Produced, Written and Directed by

  • Ken Ellis

Editor

  • Karen Sutherland

Associate Producer

  • Doug Keely

Camera Crew

  • Michael Epstein
  • Perry Goodfriend

Video Programming Producer

  • Amy Erin Borovoy

Narrator

  • Michael Pritchard

Original Music

  • Ed Bogas

Support for Edutopia's Schools That Work series is provided, in part, by the Charles Stewart Mott Foundation.

Overview: 

Personalized Instruction and Regular Use of Assessment

Forest Lake Elementary School (FLES) uses technology to differentiate student learning by initially assessing students with a program called MAP on English and math skills.  They use Palm Pilots to frequently measure progress in reading fluency.  Teachers use immediate response clickers to measure individual student progress in real-time.  FLES has classrooms that hum with energy as the young students independently tap out blog posts, operate interactive whiteboards, and take part in other tech-enabled lessons at various learning stations in each classroom. 

Teachers use a differentiation strategy called IPAC (Individualized Personalized Authentic and Collaborative) learning to make sure each student is learning at his or her personal best.  Students are given a variety of options to show that they have learned the content.  Each student has an individual blackboard account in which they document what they have learned in each class.
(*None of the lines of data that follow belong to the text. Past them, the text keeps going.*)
-- pv_equiv track=rewrite | github.com/XsedoX/CryptographyAndBasicsOfCryptanalysis | e1/e1.py | extract_functions_from_sbox
-- ===== SOURCE A (Python) =====
-- def get_nth_bit(int_num, n):
--     return (int_num >> n) & 1
--
-- def extract_functions_from_sbox(sbox, amount_of_arguments):
--     result = []
--     for i in range(amount_of_arguments):
--         result.append([])
--
--     skip = False
--     for byte in sbox:
--         if not skip:
--             for nthBit in range(amount_of_arguments):
--                 result[nthBit].append(get_nth_bit(byte, nthBit))
--         skip = not skip
--
--     return result
-- ===== SOURCE B (Python) =====
-- def extract_functions_from_sbox(sbox, amount_of_arguments):
--     planes = []
--     current = sbox[::2]
--     for _ in range(amount_of_arguments):
--         planes.append([b & 1 for b in current])
--         current = [b >> 1 for b in current]
--     return planes
-- ===== Notes on version B (the rewrite author's own statement) =====
-- stated objective: alternative
-- what changed: B drops get_nth_bit and the skip toggle entirely: it slices the even-indexed bytes once, then peels bit-planes by repeatedly taking each residue's low bit (& 1) and halving the whole residue list (>> 1) per iteration, maintaining a shrinking-value residue list instead of A's indexed bit extraction appending into all planes at once.
import Mathlib
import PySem

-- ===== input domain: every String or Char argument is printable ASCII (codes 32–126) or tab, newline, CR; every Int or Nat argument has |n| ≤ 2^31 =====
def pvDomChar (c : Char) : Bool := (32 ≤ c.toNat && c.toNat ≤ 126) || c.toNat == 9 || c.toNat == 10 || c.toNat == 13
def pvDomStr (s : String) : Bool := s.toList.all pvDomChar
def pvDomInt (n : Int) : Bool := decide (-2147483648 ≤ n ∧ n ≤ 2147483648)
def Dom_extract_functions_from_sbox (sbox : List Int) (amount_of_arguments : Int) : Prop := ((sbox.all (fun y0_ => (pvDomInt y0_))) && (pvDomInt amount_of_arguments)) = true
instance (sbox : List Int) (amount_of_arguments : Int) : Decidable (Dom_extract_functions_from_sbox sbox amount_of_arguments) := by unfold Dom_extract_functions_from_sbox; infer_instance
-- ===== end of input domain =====

-- B peels bit-planes by repeatedly taking each residue's low bit and halving the residue list
-- (no per-bit indexing, no skip toggle); same return value, no speed claim.

-- ===== PORT A =====
-- (int_num >> n) & 1; A only calls it with n from range(...), hence n ≥ 0, where n.toNat is exact
def get_nth_bit (int_num n : Int) : Int := PySem.Int.band (int_num >>> n.toNat) 1

def extract_functions_from_sbox (sbox : List Int) (amount_of_arguments : Int) : List (List Int) :=
  let result : List (List Int) :=
    (PySem.List.pyRange 0 amount_of_arguments 1).foldl (fun r _ => r ++ [[]]) []
  let st := sbox.foldl
    (fun (st : List (List Int) × Bool) byte =>
      if !st.2 then
        ((PySem.List.pyRange 0 amount_of_arguments 1).foldl
          (fun r n => r.modify n.toNat (fun l => l ++ [get_nth_bit byte n])) st.1, !st.2)
      else (st.1, !st.2))
    (result, false)
  st.1

-- ===== PORT B =====
-- sbox[::2] via slice?; the step is the literal 2 ≠ 0, so slice? is always `some` (getD never fires)
def extract_functions_from_sbox_alt (sbox : List Int) (amount_of_arguments : Int) : List (List Int) :=
  let selected := (PySem.List.slice? sbox none none 2).getD []
  let st := (PySem.List.pyRange 0 amount_of_arguments 1).foldl
    (fun (st : List (List Int) × List Int) _ =>
      (st.1 ++ [st.2.map (fun b => PySem.Int.band b 1)], st.2.map (fun (b : Int) => b >>> (1 : Nat))))
    ([], selected)
  st.1

-- ===== PRECONDITION & SPEC =====
def Spec_extract_functions_from_sbox (sbox : List Int) (amount_of_arguments : Int) (out : List (List Int)) : Prop := out = extract_functions_from_sbox_alt sbox amount_of_arguments
instance (sbox : List Int) (amount_of_arguments : Int) (out : List (List Int)) : Decidable (Spec_extract_functions_from_sbox sbox amount_of_arguments out) := by unfold Spec_extract_functions_from_sbox; infer_instance

-- ===== CLAIM (what is proved, stated in full; the proofs are below) =====
def Claim_equal_extract_functions_from_sbox : Prop := ∀ (sbox : List Int) (amount_of_arguments : Int), Dom_extract_functions_from_sbox sbox amount_of_arguments → Spec_extract_functions_from_sbox sbox amount_of_arguments (extract_functions_from_sbox sbox amount_of_arguments)

-- ===== LEMMAS AND PROOFS =====

-- the subsequence of bytes A actually processes: skip=false keeps, skip=true drops, toggling
def pvTaken : Bool → List Int → List Int
  | _, [] => []
  | false, b :: t => b :: pvTaken true t
  | true, _ :: t => pvTaken false t

-- the even-indexed elements, two at a time
def pvEvens : List Int → List Int
  | [] => []
  | [a] => [a]
  | a :: _ :: t => a :: pvEvens t

-- the list B's loop builds: one plane per iteration, halving the residues each time
def pvPeel : Nat → List Int → List (List Int)
  | 0, _ => []
  | k + 1, cur => cur.map (fun b => PySem.Int.band b 1) :: pvPeel k (cur.map (fun (b : Int) => b >>> (1 : Nat)))

theorem pv_taken_evens : ∀ (xs : List Int), pvTaken false xs = pvEvens xs := by
  intro xs
  induction xs using pvEvens.induct with
  | case1 => rfl
  | case2 a => rfl
  | case3 a b t ih => simp [pvTaken, pvEvens, ih]

theorem pv_slice2 : ∀ (xs : List Int),
    PySem.List.slice? xs none none 2 = some (pvEvens xs) := by
  have key : ∀ (xs : List Int),
      (List.range ((xs.length + 2 - 1) / 2)).filterMap
        (fun (k : Nat) => xs[((0 : Int) + 2 * (k : Int)).toNat]?) = pvEvens xs := by
    intro xs
    induction xs using pvEvens.induct with
    | case1 => rfl
    | case2 a => simp [List.range_succ, pvEvens]
    | case3 a b t ih =>
      have hlen : ((a :: b :: t).length + 2 - 1) / 2 = (t.length + 2 - 1) / 2 + 1 := by
        simp [List.length_cons]; omega
      rw [hlen, List.range_succ_eq_map, List.filterMap_cons, List.filterMap_map]
      show a :: List.filterMap
          ((fun (k : Nat) => (a :: b :: t)[((0 : Int) + 2 * (k : Int)).toNat]?) ∘ Nat.succ)
          (List.range ((t.length + 2 - 1) / 2)) = pvEvens (a :: b :: t)
      have harg : ((fun (k : Nat) => (a :: b :: t)[((0 : Int) + 2 * (k : Int)).toNat]?) ∘ Nat.succ)
          = fun (k : Nat) => t[((0 : Int) + 2 * (k : Int)).toNat]? := by
        funext k
        have h2 : ((0 : Int) + 2 * ((Nat.succ k : Nat) : Int)).toNat
            = (((0 : Int) + 2 * (k : Int)).toNat) + 1 + 1 := by omega
        simp only [Function.comp_apply, h2, List.getElem?_cons_succ]
      rw [harg, ih]
      rfl
  intro xs
  unfold PySem.List.slice?
  simp only [show ((2 : Int) = 0) = False by simp, if_false]
  have hidx : PySem.List.sliceIndices xs.length none none 2 = (0, (xs.length : Int), 2) := by
    simp [PySem.List.sliceIndices]
  rw [hidx]
  by_cases h : xs = []
  · subst h; rfl
  · have hlen : 0 < xs.length := List.length_pos_iff.mpr h
    have hcount : (if (0 : Int) < 2 then
        if (0 : Int) < (xs.length : Int) then ((((xs.length : Int)) - 0 + 2 - 1) / 2).toNat else 0
        else if (xs.length : Int) < 0 then ((0 - (xs.length : Int) + -2 - 1) / -2).toNat else 0)
        = (xs.length + 2 - 1) / 2 := by
      rw [if_pos (by norm_num), if_pos (by exact_mod_cast hlen)]
      omega
    simp only [hcount]
    rw [key]

theorem pv_foldl_peel :
    ∀ (l : List Int) (planes : List (List Int)) (cur : List Int),
    (l.foldl
      (fun (st : List (List Int) × List Int) _ =>
        (st.1 ++ [st.2.map (fun b => PySem.Int.band b 1)], st.2.map (fun (b : Int) => b >>> (1 : Nat))))
      (planes, cur)).1 = planes ++ pvPeel l.length cur := by
  intro l
  induction l with
  | nil => intro planes cur; simp [pvPeel]
  | cons x t ih =>
    intro planes cur
    rw [List.foldl_cons, ih]
    simp [pvPeel]

theorem pv_peel_planes : ∀ (m : Nat) (cur : List Int),
    pvPeel m cur = (List.range m).map (fun (k : Nat) => cur.map (fun b => get_nth_bit b (k : Int))) := by
  intro m
  induction m with
  | zero => intro cur; rfl
  | succ n ih =>
    intro cur
    rw [pvPeel, List.range_succ_eq_map, List.map_cons, List.map_map, ih]
    congr 1
    · apply List.map_congr_left
      intro b _
      simp [get_nth_bit]
    · apply List.map_congr_left
      intro k _
      rw [List.map_map]
      apply List.map_congr_left
      intro b _
      simp only [Function.comp_apply, get_nth_bit]
      have h2 : (((fun x => x + 1) k : Nat) : Int).toNat = k + 1 := by
        simp
      rw [h2, show ((k : Nat) : Int).toNat = k from by simp, Nat.add_comm, Int.shiftRight_add]

theorem pv_foldl_append_nil (l : List Int) (acc : List (List Int)) :
    l.foldl (fun r _ => r ++ [([] : List Int)]) acc = acc ++ l.map (fun _ => []) := by
  induction l generalizing acc with
  | nil => simp
  | cons a t ih => simp [List.foldl_cons, ih]

theorem pv_modify_succ_cons (a : List Int) (R : List (List Int)) (i : Nat)
    (f : List Int → List Int) : (a :: R).modify (i + 1) f = a :: R.modify i f := rfl

theorem pv_mapIdx_id : ∀ (R : List (List Int)), R.mapIdx (fun _ l => l) = R := by
  intro R
  induction R with
  | nil => rfl
  | cons a t ih => simp [List.mapIdx_cons, ih]

theorem pv_foldl_modify_cons (g : Nat → List Int → List Int) :
    ∀ (is : List Nat) (a : List Int) (R : List (List Int)),
    is.foldl (fun r i => r.modify (i + 1) (g i)) (a :: R)
      = a :: is.foldl (fun r i => r.modify i (g i)) R := by
  intro is
  induction is with
  | nil => intro a R; rfl
  | cons i t ih => intro a R; rw [List.foldl_cons, List.foldl_cons, pv_modify_succ_cons, ih]

theorem pv_foldl_modify_range :
    ∀ (R : List (List Int)) (g : Nat → List Int → List Int),
    (List.range R.length).foldl (fun r i => r.modify i (g i)) R
      = R.mapIdx (fun i l => g i l) := by
  intro R
  induction R with
  | nil => intro g; rfl
  | cons a t ih =>
    intro g
    rw [List.length_cons, List.range_succ_eq_map, List.foldl_cons, List.foldl_map]
    have h0 : (a :: t).modify 0 (g 0) = g 0 a :: t := by simp [List.modify]
    rw [h0, pv_foldl_modify_cons (fun i => g (i + 1)), ih (fun i => g (i + 1))]
    simp [List.mapIdx_cons]

theorem pv_inner_eq (byte amount : Int) (R : List (List Int))
    (hR : R.length = (amount - 0).toNat) :
    (PySem.List.pyRange 0 amount 1).foldl
        (fun r n => r.modify n.toNat (fun l => l ++ [get_nth_bit byte n])) R
      = R.mapIdx (fun i l => l ++ [get_nth_bit byte (i : Int)]) := by
  rw [PySem.List.pyRange_one, List.foldl_map]
  have : (fun (r : List (List Int)) (k : Nat) =>
      r.modify ((0 : Int) + (k : Int)).toNat (fun l => l ++ [get_nth_bit byte ((0:Int) + (k:Int))]))
      = fun r k => r.modify k ((fun i l => l ++ [get_nth_bit byte (i : Int)]) k) := by
    funext r k; simp
  rw [this, ← hR, pv_foldl_modify_range]

theorem pv_outer (amount : Int) :
    ∀ (sbox : List Int) (skip : Bool) (R : List (List Int)),
    R.length = (amount - 0).toNat →
    (sbox.foldl
      (fun (st : List (List Int) × Bool) byte =>
        if !st.2 then
          ((PySem.List.pyRange 0 amount 1).foldl
            (fun r n => r.modify n.toNat (fun l => l ++ [get_nth_bit byte n])) st.1, !st.2)
        else (st.1, !st.2))
      (R, skip)).1
      = R.mapIdx (fun i l => l ++ (pvTaken skip sbox).map (fun b => get_nth_bit b (i : Int))) := by
  intro sbox
  induction sbox with
  | nil =>
    intro skip R hR
    simp only [List.foldl_nil, pvTaken, List.map_nil, List.append_nil]
    exact (pv_mapIdx_id R).symm
  | cons byte rest ih =>
    intro skip R hR
    cases skip with
    | false =>
      rw [List.foldl_cons]
      rw [show (if (!((R, false) : List (List Int) × Bool).2) = true then
            ((PySem.List.pyRange 0 amount 1).foldl
              (fun r n => r.modify n.toNat (fun l => l ++ [get_nth_bit byte n])) R, !(false : Bool))
          else (R, !(false : Bool)))
          = ((PySem.List.pyRange 0 amount 1).foldl
              (fun r n => r.modify n.toNat (fun l => l ++ [get_nth_bit byte n])) R, true) from rfl]
      rw [pv_inner_eq byte amount R hR,
        ih true _ (by rw [List.length_mapIdx]; exact hR), List.mapIdx_mapIdx]
      simp [pvTaken, Function.comp_def, List.append_assoc]
    | true =>
      rw [List.foldl_cons]
      rw [show (if (!((R, true) : List (List Int) × Bool).2) = true then
            ((PySem.List.pyRange 0 amount 1).foldl
              (fun r n => r.modify n.toNat (fun l => l ++ [get_nth_bit byte n])) R, !(true : Bool))
          else (R, !(true : Bool))) = (R, false) from rfl]
      rw [ih false R hR]
      simp [pvTaken]

theorem pv_mapIdx_map_const (n : Nat) (h : Nat → List Int) :
    ((List.range n).map (fun _ => ([] : List Int))).mapIdx (fun i l => l ++ h i)
      = (List.range n).map h := by
  induction n generalizing h with
  | zero => rfl
  | succ m ih =>
    rw [List.range_succ_eq_map]
    simp only [List.map_cons, List.map_map, List.mapIdx_cons, List.nil_append]
    rw [show ((List.range m).map ((fun _ => ([] : List Int)) ∘ (· + 1)))
        = (List.range m).map (fun _ => ([] : List Int)) from rfl,
      ih (fun i => h (i + 1))]
    simp [Function.comp]

-- ===== VERDICT (by name: the statement is the Claim_ definition above) =====
theorem extract_functions_from_sbox_spec : Claim_equal_extract_functions_from_sbox := by
  intro sbox amount _
  show extract_functions_from_sbox sbox amount = extract_functions_from_sbox_alt sbox amount
  unfold extract_functions_from_sbox extract_functions_from_sbox_alt
  rw [pv_foldl_append_nil, List.nil_append]
  rw [pv_outer amount sbox false _
    (by rw [List.length_map, PySem.List.length_pyRange_one])]
  rw [pv_slice2, Option.getD_some, pv_foldl_peel, List.nil_append,
    PySem.List.length_pyRange_one, pv_peel_planes]
  rw [PySem.List.pyRange_one, List.map_map, pv_taken_evens]
  simp only [Function.comp_def]
  rw [pv_mapIdx_map_const]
The parent portal allow parents to access the account and view the content of what is learned.

Teachers at FLES have put electronic learning tools in the hands of students obtaining interactive smart boards and a “Tech Zone” of eight internet-connected computers for every classroom.  Another crucial thing they did was to insist on effective and job-embedded professional development on technology to help the teachers know how and why to integrate the technology in the design of their learning activities.  Finally, because they were selected as a NASA Explorer School, NASA provides the focus for learning math, science, technology, engineering, and geography during the day, and through videoconferencing in an after-school girls-only program.  

How it's done: 

Put the Tools in Kids' Hands

FLES differentiates student learning by using technology tools.  The teachers determine the progress of the students using frequent assessments so that they can design learning activities that don’t reteach what is already known and are unique for what each student needs.  The ultimate differentiation tool that is used are the stations where students learn at their own pace independently.  Given appropriate training, the students self govern their learning.  This allows teachers more time to work with individual students.

Tools

  • Interactive whiteboards: Students touch the interactive boards to solve math problems, play games, or write and edit text.
  • Remote clickers: Ideal for doing quick, real-time assessments as you teach. You can also use them for pretests and posttests or even formal tests for credit.
  • Digital video cameras: Forest Lake students have used Flip video cameras to photograph shapes around the school and document field trips and film their original skits or record a presentation to show their class.
  • Mobile devices: Students use them with special probes to measure the local climate.

How to Make it Work

Customizing your teaching to suit each child makes eminent sense. Kids are different, they learn differently, so we should teach them differently, right? But when you're staring out at 20 or 30 students as individual as snowflakes, you may find yourself asking that ever-daunting question: "How?"  Below are suggestions on how to do that using technology.

  • Maintain Rigor: Give them a rubric up front, so they know what's expected of them. If possible, show examples of model work. (Download sample rubrics from Forest Lake.)
  • Make Connections: With webcams and video conferences, kids can see and talk to their peers in real time.  Prepare before the meet-up: study the culture, brainstorm questions, discuss Internet safety, and learn email etiquette.
  • Give Independence: Train the kids on what to do and then let them do it. To start last year, teacher Kevin Durden gave his fourth graders step-by-step instructions for blogging about literature and posting comments on their classmates' blogs. He posted a response to every blog entry to show them the level of discourse he expected. By February, they were sustaining the online dialogue all on their own.
  • Curate students' online destinations: Give them a clear purpose and a list of sites you've reviewed to choose from. Pick sites that are kid-friendly, colorful, and engaging.  Leave more independent exploration for middle school.
  • Give kids a real audience: Technology opens up new ways for kids to show their work to the world.  At Forest Lake, fifth graders studying erosion took photographs of patches of their playground that were washing away, then sent the snaps to the school district office with suggestions on how to correct the problem. Second graders videotaped themselves reviewing books they'd read, then voted on the best recordings to show to kindergarteners down the hall.
  • Relax: Teach them basic care. Show them how to wear the camera strap around their wrist; tuck the computer cables under the table; use protective cases when possible. Make the kids feel like these valuable tools are theirs, and chances are they'll want to take care of them.
  • Have a backup plan: Don't get caught lesson-less in the event of a technological meltdown, keep some spare batteries on hand just in case, but there's nothing wrong with the printed page if all else fails.